What software would one use to distribute some workload between these two nodes, what would the latency and bandwidth be bottlenecked by (the network connection?) and what other key statistics would be important in measuring exactly how this cheap $400 (used) set up compares to price/watt/flop performance for top 500 computers?



You could use MPI and OpenMP. I got my start building an 10megabit ethernet cluster of 6 machines for $15K (this would have been back in ~2000). It only scaled about 4X using 6 machines, but that was still good enough/cheap enough to replace a bunch of more expensive SGIs, Suns, and HP machines.

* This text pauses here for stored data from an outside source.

-- pv_equiv track=rewrite | github.com/stevemarin/advent-of-code-2023 | python/aoc2023/day17.py | straight_line
-- ===== SOURCE A (Python) =====
-- from typing import Iterator
--
-- Grid = list[list[int]]
--
-- def straight_line(
--     grid: Grid,
--     row: int,
--     col: int,
--     delta_row: int,
--     delta_col: int,
--     min_straight: int,
--     max_straight: int,
-- ) -> Iterator[tuple[int, int, int]]:
--     weight: int = 0
--
--     for length in range(1, max_straight + 1):
--         row += delta_row
--         col += delta_col
--
--         if not (0 <= row < len(grid) and 0 <= col < len(grid[0])):
--             break
--
--         weight += grid[row][col]
--
--         if length >= min_straight:
--             yield row, col, weight
-- ===== SOURCE B (Python) =====
-- def straight_line(grid, row, col, delta_row, delta_col, min_straight, max_straight):
--     # Phase 1: collect the visited positions along the ray (prefix up to first out-of-bounds).
--     path = []
--     r, c = row, col
--     for _ in range(max(0, max_straight)):
--         r += delta_row
--         c += delta_col
--         if 0 <= r < len(grid) and 0 <= c < len(grid[0]):
--             path.append((r, c))
--         else:
--             break
--     # Phase 2: prefix sums of the cell weights.
--     sums = []
--     total = 0
--     for (r, c) in path:
--         total += grid[r][c]
--         sums.append(total)
--     # Phase 3: the emitted entries are exactly a suffix (1-based length >= min_straight).
--     start = max(min_straight, 1)
--     for (r, c), w in list(zip(path, sums))[start - 1:]:
--         yield (r, c, w)
-- ===== Notes on version B (the rewrite author's own statement) =====
-- stated objective: alternative
-- what changed: B separates A's fused walk-accumulate-and-yield loop into three phases: collect the visited path prefix, compute prefix sums of the cell weights, then emit the length >= min_straight entries as a slice of the zipped list instead of a per-iteration test.
import Mathlib
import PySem

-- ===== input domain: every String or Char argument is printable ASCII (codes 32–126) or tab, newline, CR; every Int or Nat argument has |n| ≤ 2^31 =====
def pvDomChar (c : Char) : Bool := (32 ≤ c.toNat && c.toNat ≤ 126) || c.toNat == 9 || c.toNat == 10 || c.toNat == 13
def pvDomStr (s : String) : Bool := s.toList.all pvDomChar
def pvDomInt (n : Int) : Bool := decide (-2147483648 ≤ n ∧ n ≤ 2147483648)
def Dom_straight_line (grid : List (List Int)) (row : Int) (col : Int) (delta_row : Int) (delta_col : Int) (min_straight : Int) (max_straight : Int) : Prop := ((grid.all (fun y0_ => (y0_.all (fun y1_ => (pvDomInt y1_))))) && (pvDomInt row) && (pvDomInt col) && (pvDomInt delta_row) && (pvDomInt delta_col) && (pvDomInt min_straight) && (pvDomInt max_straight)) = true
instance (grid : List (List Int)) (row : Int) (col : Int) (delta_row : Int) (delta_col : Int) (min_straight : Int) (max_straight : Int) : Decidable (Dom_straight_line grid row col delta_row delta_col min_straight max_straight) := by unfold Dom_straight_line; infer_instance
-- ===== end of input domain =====

-- B replaces A's fused walk-accumulate-and-yield loop by three phases (collect path, prefix sums,
-- emit the length ≥ min_straight suffix by slicing); objective: alternative decomposition, same cost.

-- ===== PORT A =====
-- A's single loop over range(1, max_straight+1), carrying (length, row, col, weight); break = [].
-- Indexing grid[row][col] uses .toNat/getD: the guard proves both indices nonneg and Pre_ below
-- guarantees col is within the visited row, where getD is exact (Python raises outside Pre_).
def pvLoopA (grid : List (List Int)) (dr : Int) (dc : Int) (minS : Int) :
    Nat → Int → Int → Int → Int → List (Int × Int × Int)
  | 0, _, _, _, _ => []
  | fuel+1, length, row, col, weight =>
    let row' := row + dr
    let col' := col + dc
    if 0 ≤ row' ∧ row' < (grid.length : Int) ∧ 0 ≤ col' ∧ col' < ((grid.headD []).length : Int) then
      let weight' := weight + (grid.getD row'.toNat []).getD col'.toNat 0
      (if minS ≤ length then [(row', col', weight')] else []) ++
        pvLoopA grid dr dc minS fuel (length + 1) row' col' weight'
    else []

def straight_line (grid : List (List Int)) (row : Int) (col : Int) (delta_row : Int) (delta_col : Int) (min_straight : Int) (max_straight : Int) : List (Int × Int × Int) :=
  pvLoopA grid delta_row delta_col min_straight max_straight.toNat 1 row col 0

-- ===== PORT B =====
-- Phase 1 of Source B: collect the visited positions (prefix of the ray up to the first out-of-bounds).
def pvPath (grid : List (List Int)) (dr : Int) (dc : Int) :
    Nat → Int → Int → List (Int × Int)
  | 0, _, _ => []
  | n+1, r, c =>
    let r' := r + dr
    let c' := c + dc
    if 0 ≤ r' ∧ r' < (grid.length : Int) ∧ 0 ≤ c' ∧ c' < ((grid.headD []).length : Int) then
      (r', c') :: pvPath grid dr dc n r' c'
    else []

-- Phase 2 of Source B: running prefix sums of the cell weights along the path.
def pvSums (grid : List (List Int)) : List (Int × Int) → Int → List Int
  | [], _ => []
  | (r, c) :: rest, total =>
    let t := total + (grid.getD r.toNat []).getD c.toNat 0
    t :: pvSums grid rest t

-- Phase 3 of Source B: list(zip(path, sums))[start-1:] — start-1 ≥ 0, so the slice is List.drop.
def straight_line_alt (grid : List (List Int)) (row : Int) (col : Int) (delta_row : Int) (delta_col : Int) (min_straight : Int) (max_straight : Int) : List (Int × Int × Int) :=
  let path := pvPath grid delta_row delta_col (max 0 max_straight).toNat row col
  let sums := pvSums grid path 0
  let start := max min_straight 1
  ((path.zip sums).drop (start - 1).toNat).map (fun p => (p.1.1, p.1.2, p.2))

-- ===== PRECONDITION & SPEC =====
-- Pre_ excludes exactly the inputs on which Python's A raises IndexError: a ragged grid where the
-- walk reaches a cell whose row is shorter than grid[0] (the bounds check measures columns against
-- grid[0] only).  A reached step k has the guard true at every j ≤ k, and since a ray with a nonzero
-- delta stays in the R×C bounding box for at most max(R, C) consecutive steps (and a zero-delta ray
-- revisits one cell, checked at step 1), quantifying k below min(max_straight, max(R, C)) is exact.
def Pre_straight_line (grid : List (List Int)) (row : Int) (col : Int) (delta_row : Int) (delta_col : Int) (min_straight : Int) (max_straight : Int) : Prop :=
  ∀ k ∈ List.range (min max_straight.toNat (max grid.length (grid.headD []).length)),
    (∀ j ∈ List.range (k + 1),
      0 ≤ row + ((j : Int) + 1) * delta_row ∧ row + ((j : Int) + 1) * delta_row < (grid.length : Int) ∧
      0 ≤ col + ((j : Int) + 1) * delta_col ∧ col + ((j : Int) + 1) * delta_col < ((grid.headD []).length : Int)) →
    col + ((k : Int) + 1) * delta_col < ((grid.getD (row + ((k : Int) + 1) * delta_row).toNat []).length : Int)
instance (grid : List (List Int)) (row : Int) (col : Int) (delta_row : Int) (delta_col : Int) (min_straight : Int) (max_straight : Int) : Decidable (Pre_straight_line grid row col delta_row delta_col min_straight max_straight) := by unfold Pre_straight_line; infer_instance

def pvWitness_straight_line : List (List Int) × Int × Int × Int × Int × Int × Int :=
  ([[1, 2], [3, 4]], 0, 0, 0, 1, 1, 2)

def Spec_straight_line (grid : List (List Int)) (row : Int) (col : Int) (delta_row : Int) (delta_col : Int) (min_straight : Int) (max_straight : Int) (out : List (Int × Int × Int)) : Prop := out = straight_line_alt grid row col delta_row delta_col min_straight max_straight
instance (grid : List (List Int)) (row : Int) (col : Int) (delta_row : Int) (delta_col : Int) (min_straight : Int) (max_straight : Int) (out : List (Int × Int × Int)) : Decidable (Spec_straight_line grid row col delta_row delta_col min_straight max_straight out) := by unfold Spec_straight_line; infer_instance

-- ===== CLAIM (what is proved, stated in full; the proofs are below) =====
def Claim_equal_straight_line : Prop := ∀ (grid : List (List Int)) (row : Int) (col : Int) (delta_row : Int) (delta_col : Int) (min_straight : Int) (max_straight : Int), Dom_straight_line grid row col delta_row delta_col min_straight max_straight → Pre_straight_line grid row col delta_row delta_col min_straight max_straight → Spec_straight_line grid row col delta_row delta_col min_straight max_straight (straight_line grid row col delta_row delta_col min_straight max_straight)

-- ===== LEMMAS AND PROOFS =====

-- A's loop rephrased: yield element i iff minS ≤ L + i, over the zipped (position, prefix sum) list.
def pvEmit (minS : Int) : Int → List ((Int × Int) × Int) → List (Int × Int × Int)
  | _, [] => []
  | L, (p, s) :: t => (if minS ≤ L then [(p.1, p.2, s)] else []) ++ pvEmit minS (L + 1) t

theorem pvLoopA_eq_emit (grid : List (List Int)) (dr dc minS : Int) :
    ∀ (fuel : Nat) (L r c w : Int),
      pvLoopA grid dr dc minS fuel L r c w =
        pvEmit minS L ((pvPath grid dr dc fuel r c).zip
          (pvSums grid (pvPath grid dr dc fuel r c) w)) := by
  intro fuel
  induction fuel with
  | zero => intro L r c w; simp [pvLoopA, pvPath, pvSums, pvEmit]
  | succ n ih =>
    intro L r c w
    simp only [pvLoopA, pvPath]
    split
    · simp only [pvSums, List.zip_cons_cons, pvEmit, ih]
    · simp [pvSums, pvEmit]

theorem pvEmit_eq_drop (minS : Int) :
    ∀ (zs : List ((Int × Int) × Int)) (L : Int),
      pvEmit minS L zs = (zs.drop (minS - L).toNat).map (fun p => (p.1.1, p.1.2, p.2)) := by
  intro zs
  induction zs with
  | nil => intro L; simp [pvEmit]
  | cons a t ih =>
    intro L
    obtain ⟨p, s⟩ := a
    by_cases h : minS ≤ L
    · have h0 : (minS - L).toNat = 0 := by omega
      have h1 : (minS - (L + 1)).toNat = 0 := by omega
      simp [pvEmit, h, ih, h0, h1]
    · have h0 : (minS - L).toNat = (minS - (L + 1)).toNat + 1 := by omega
      simp [pvEmit, h, ih, h0]

-- ===== VERDICT (by name: the statement is the Claim_ definition above) =====
theorem straight_line_spec : Claim_equal_straight_line := by
  intro grid row col dr dc minS maxS _ _
  unfold Spec_straight_line straight_line straight_line_alt
  rw [pvLoopA_eq_emit, pvEmit_eq_drop]
  have hfuel : maxS.toNat = (max 0 maxS).toNat := by omega
  have hdrop : (minS - 1).toNat = (max minS 1 - 1).toNat := by omega
  rw [hfuel, hdrop]
-- pv_equiv track=rewrite | github.com/logicopslab/45DaysOfPython | 18.AdvancedConcepts/58_search_ranking.py | search
-- ===== SOURCE A (Python) =====
-- def calculate_score(text, query_words):
--     score = 0
--     words = text.lower().split()
--
--     for q in query_words:
--         score += words.count(q)
--
--     return score
--
-- def search(data, query):
--     query_words = query.lower().split()
--     results = []
--
--     for item in data:
--         score = calculate_score(item, query_words)
--
--         if score > 0:
--             results.append((item, score))
--
--     # Sort by score (highest first)
--     results.sort(key=lambda x: x[1], reverse=True)
--
--     return results
-- ===== SOURCE B (Python) =====
-- def search(data, query):
--     # Alternative decomposition: multiset of query words built once; each item scored in one pass
--     # over its own words via dict lookups instead of per-query-word count scans.
--     qcount = {}
--     for q in query.lower().split():
--         qcount[q] = qcount.get(q, 0) + 1
--
--     results = []
--     for item in data:
--         score = sum(qcount.get(w, 0) for w in item.lower().split())
--         if score > 0:
--             results.append((item, score))
--
--     results.sort(key=lambda x: x[1], reverse=True)
--     return results
-- ===== Notes on version B (the rewrite author's own statement) =====
-- stated objective: alternative
-- what changed: B builds a word->multiplicity dict from the query once and scores each item in a single pass over the item's own words via dict lookups, instead of A's inner words.count scan per query word per item.
import Mathlib
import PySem

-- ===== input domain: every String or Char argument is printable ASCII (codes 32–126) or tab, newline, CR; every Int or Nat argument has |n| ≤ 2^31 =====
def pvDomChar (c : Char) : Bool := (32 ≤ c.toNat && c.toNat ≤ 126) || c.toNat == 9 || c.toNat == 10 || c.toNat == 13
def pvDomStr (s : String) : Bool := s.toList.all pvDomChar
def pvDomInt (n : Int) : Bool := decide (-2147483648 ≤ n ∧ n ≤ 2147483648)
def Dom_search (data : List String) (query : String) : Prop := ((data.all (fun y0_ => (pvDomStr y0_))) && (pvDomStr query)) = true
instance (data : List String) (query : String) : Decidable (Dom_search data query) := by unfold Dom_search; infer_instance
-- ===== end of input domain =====

-- B builds a query-word multiplicity dict once and scores each item in one pass over its own words, instead of A's per-query-word count scans (alternative decomposition).

-- ===== PORT A =====
def calculate_score (text : String) (query_words : List String) : Int :=
  let words := PySem.Str.split₀ (PySem.Str.lower text)
  query_words.foldl (fun score q => score + (PySem.List.count words q : Int)) 0

def search (data : List String) (query : String) : List (String × Int) :=
  let query_words := PySem.Str.split₀ (PySem.Str.lower query)
  let results := data.foldl (fun results item =>
    let score := calculate_score item query_words
    if score > 0 then results ++ [(item, score)] else results) []
  PySem.List.sorted results (fun x => x.2) true

-- ===== PORT B =====
def search_alt (data : List String) (query : String) : List (String × Int) :=
  let qcount : PySem.Dict String Int :=
    (PySem.Str.split₀ (PySem.Str.lower query)).foldl
      (fun d q => d.insert q (d.getD q 0 + 1)) (PySem.Dict.empty : PySem.Dict String Int)
  let results := data.foldl (fun results item =>
    let score := (PySem.Str.split₀ (PySem.Str.lower item)).foldl
      (fun s w => s + qcount.getD w 0) 0
    if score > 0 then results ++ [(item, score)] else results) []
  PySem.List.sorted results (fun x => x.2) true

-- ===== PRECONDITION & SPEC =====
def Spec_search (data : List String) (query : String) (out : List (String × Int)) : Prop := out = search_alt data query
instance (data : List String) (query : String) (out : List (String × Int)) : Decidable (Spec_search data query out) := by unfold Spec_search; infer_instance

-- ===== CLAIM (what is proved, stated in full; the proofs are below) =====
def Claim_equal_search : Prop := ∀ (data : List String) (query : String), Dom_search data query → Spec_search data query (search data query)

-- ===== LEMMAS AND PROOFS =====

theorem pv_sum_map_cast_add (f g : String → Nat) (W : List String) :
    (W.map (fun w => ((f w + g w : Nat) : Int))).sum
      = (W.map (fun w => (f w : Int))).sum + (W.map (fun w => (g w : Int))).sum := by
  induction W with
  | nil => simp
  | cons w W ih => simp only [List.map_cons, List.sum_cons, ih]; push_cast; ring

theorem pv_sum_indicator (q : String) (W : List String) :
    (W.map (fun w => ((if q == w then 1 else 0 : Nat) : Int))).sum = (W.count q : Int) := by
  induction W with
  | nil => simp
  | cons w W ih =>
    simp only [List.map_cons, List.sum_cons, List.count_cons, ih]
    push_cast
    by_cases h : q = w
    · simp only [h, beq_self_eq_true, if_true]; omega
    · simp only [beq_iff_eq, h, Ne.symm h, if_false]; omega

-- double counting: Σ_{w∈W} count_Q(w) = Σ_{q∈Q} count_W(q)
theorem pv_double_count (Q W : List String) :
    (W.map (fun w => (Q.count w : Int))).sum = (Q.map (fun q => (W.count q : Int))).sum := by
  induction Q with
  | nil => simp
  | cons q Q ih =>
    simp only [List.map_cons, List.sum_cons, List.count_cons]
    rw [pv_sum_map_cast_add (fun w => Q.count w) (fun w => if q == w then 1 else 0) W,
      ih, pv_sum_indicator]
    ring

theorem pv_score_eq (Q : List String) (text : String) :
    calculate_score text Q
      = (PySem.Str.split₀ (PySem.Str.lower text)).foldl
          (fun s w => s + (Q.foldl (fun d q => d.insert q (d.getD q 0 + 1)) (PySem.Dict.empty : PySem.Dict String Int)).getD w 0) 0 := by
  unfold calculate_score
  rw [PySem.Dict.foldl_insert_getD_add_one_eq_counter]
  simp only [PySem.List.foldl_add, PySem.Dict.getD_counter, zero_add]
  exact (pv_double_count Q (PySem.Str.split₀ (PySem.Str.lower text))).symm

theorem pv_fold_eq (data : List String) (query : String) :
    data.foldl (fun results item =>
        let score := calculate_score item (PySem.Str.split₀ (PySem.Str.lower query))
        if score > 0 then results ++ [(item, score)] else results) []
      = data.foldl (fun results item =>
        let score := (PySem.Str.split₀ (PySem.Str.lower item)).foldl
          (fun s w => s + ((PySem.Str.split₀ (PySem.Str.lower query)).foldl
            (fun d q => d.insert q (d.getD q 0 + 1)) (PySem.Dict.empty : PySem.Dict String Int)).getD w 0) 0
        if score > 0 then results ++ [(item, score)] else results) [] := by
  have hfun : (fun (results : List (String × Int)) item =>
        let score := calculate_score item (PySem.Str.split₀ (PySem.Str.lower query))
        if score > 0 then results ++ [(item, score)] else results)
      = (fun (results : List (String × Int)) item =>
        let score := (PySem.Str.split₀ (PySem.Str.lower item)).foldl
          (fun s w => s + ((PySem.Str.split₀ (PySem.Str.lower query)).foldl
            (fun d q => d.insert q (d.getD q 0 + 1)) (PySem.Dict.empty : PySem.Dict String Int)).getD w 0) 0
        if score > 0 then results ++ [(item, score)] else results) := by
    funext acc item
    simp only [pv_score_eq (PySem.Str.split₀ (PySem.Str.lower query)) item]
  rw [hfun]

-- ===== VERDICT (by name: the statement is the Claim_ definition above) =====
theorem search_spec : Claim_equal_search := by
  intro data query _
  unfold Spec_search search search_alt
  exact congrArg (fun r => PySem.List.sorted r (fun x => x.2) true) (pv_fold_eq data query)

Where the bottleneck is depends entirely on many details of the computations you wanted to run. IN many cases, you can get trivial embarassing parallelism if you can break your problem into N parts and there doesn't need to be any real communication between the processors running the distinct parts. In that case, memory bandwidth and clock rate are the bottleneck. but if you're running something like ML training with tight coupling, then the throughput and latency of the network can definitely be a problem.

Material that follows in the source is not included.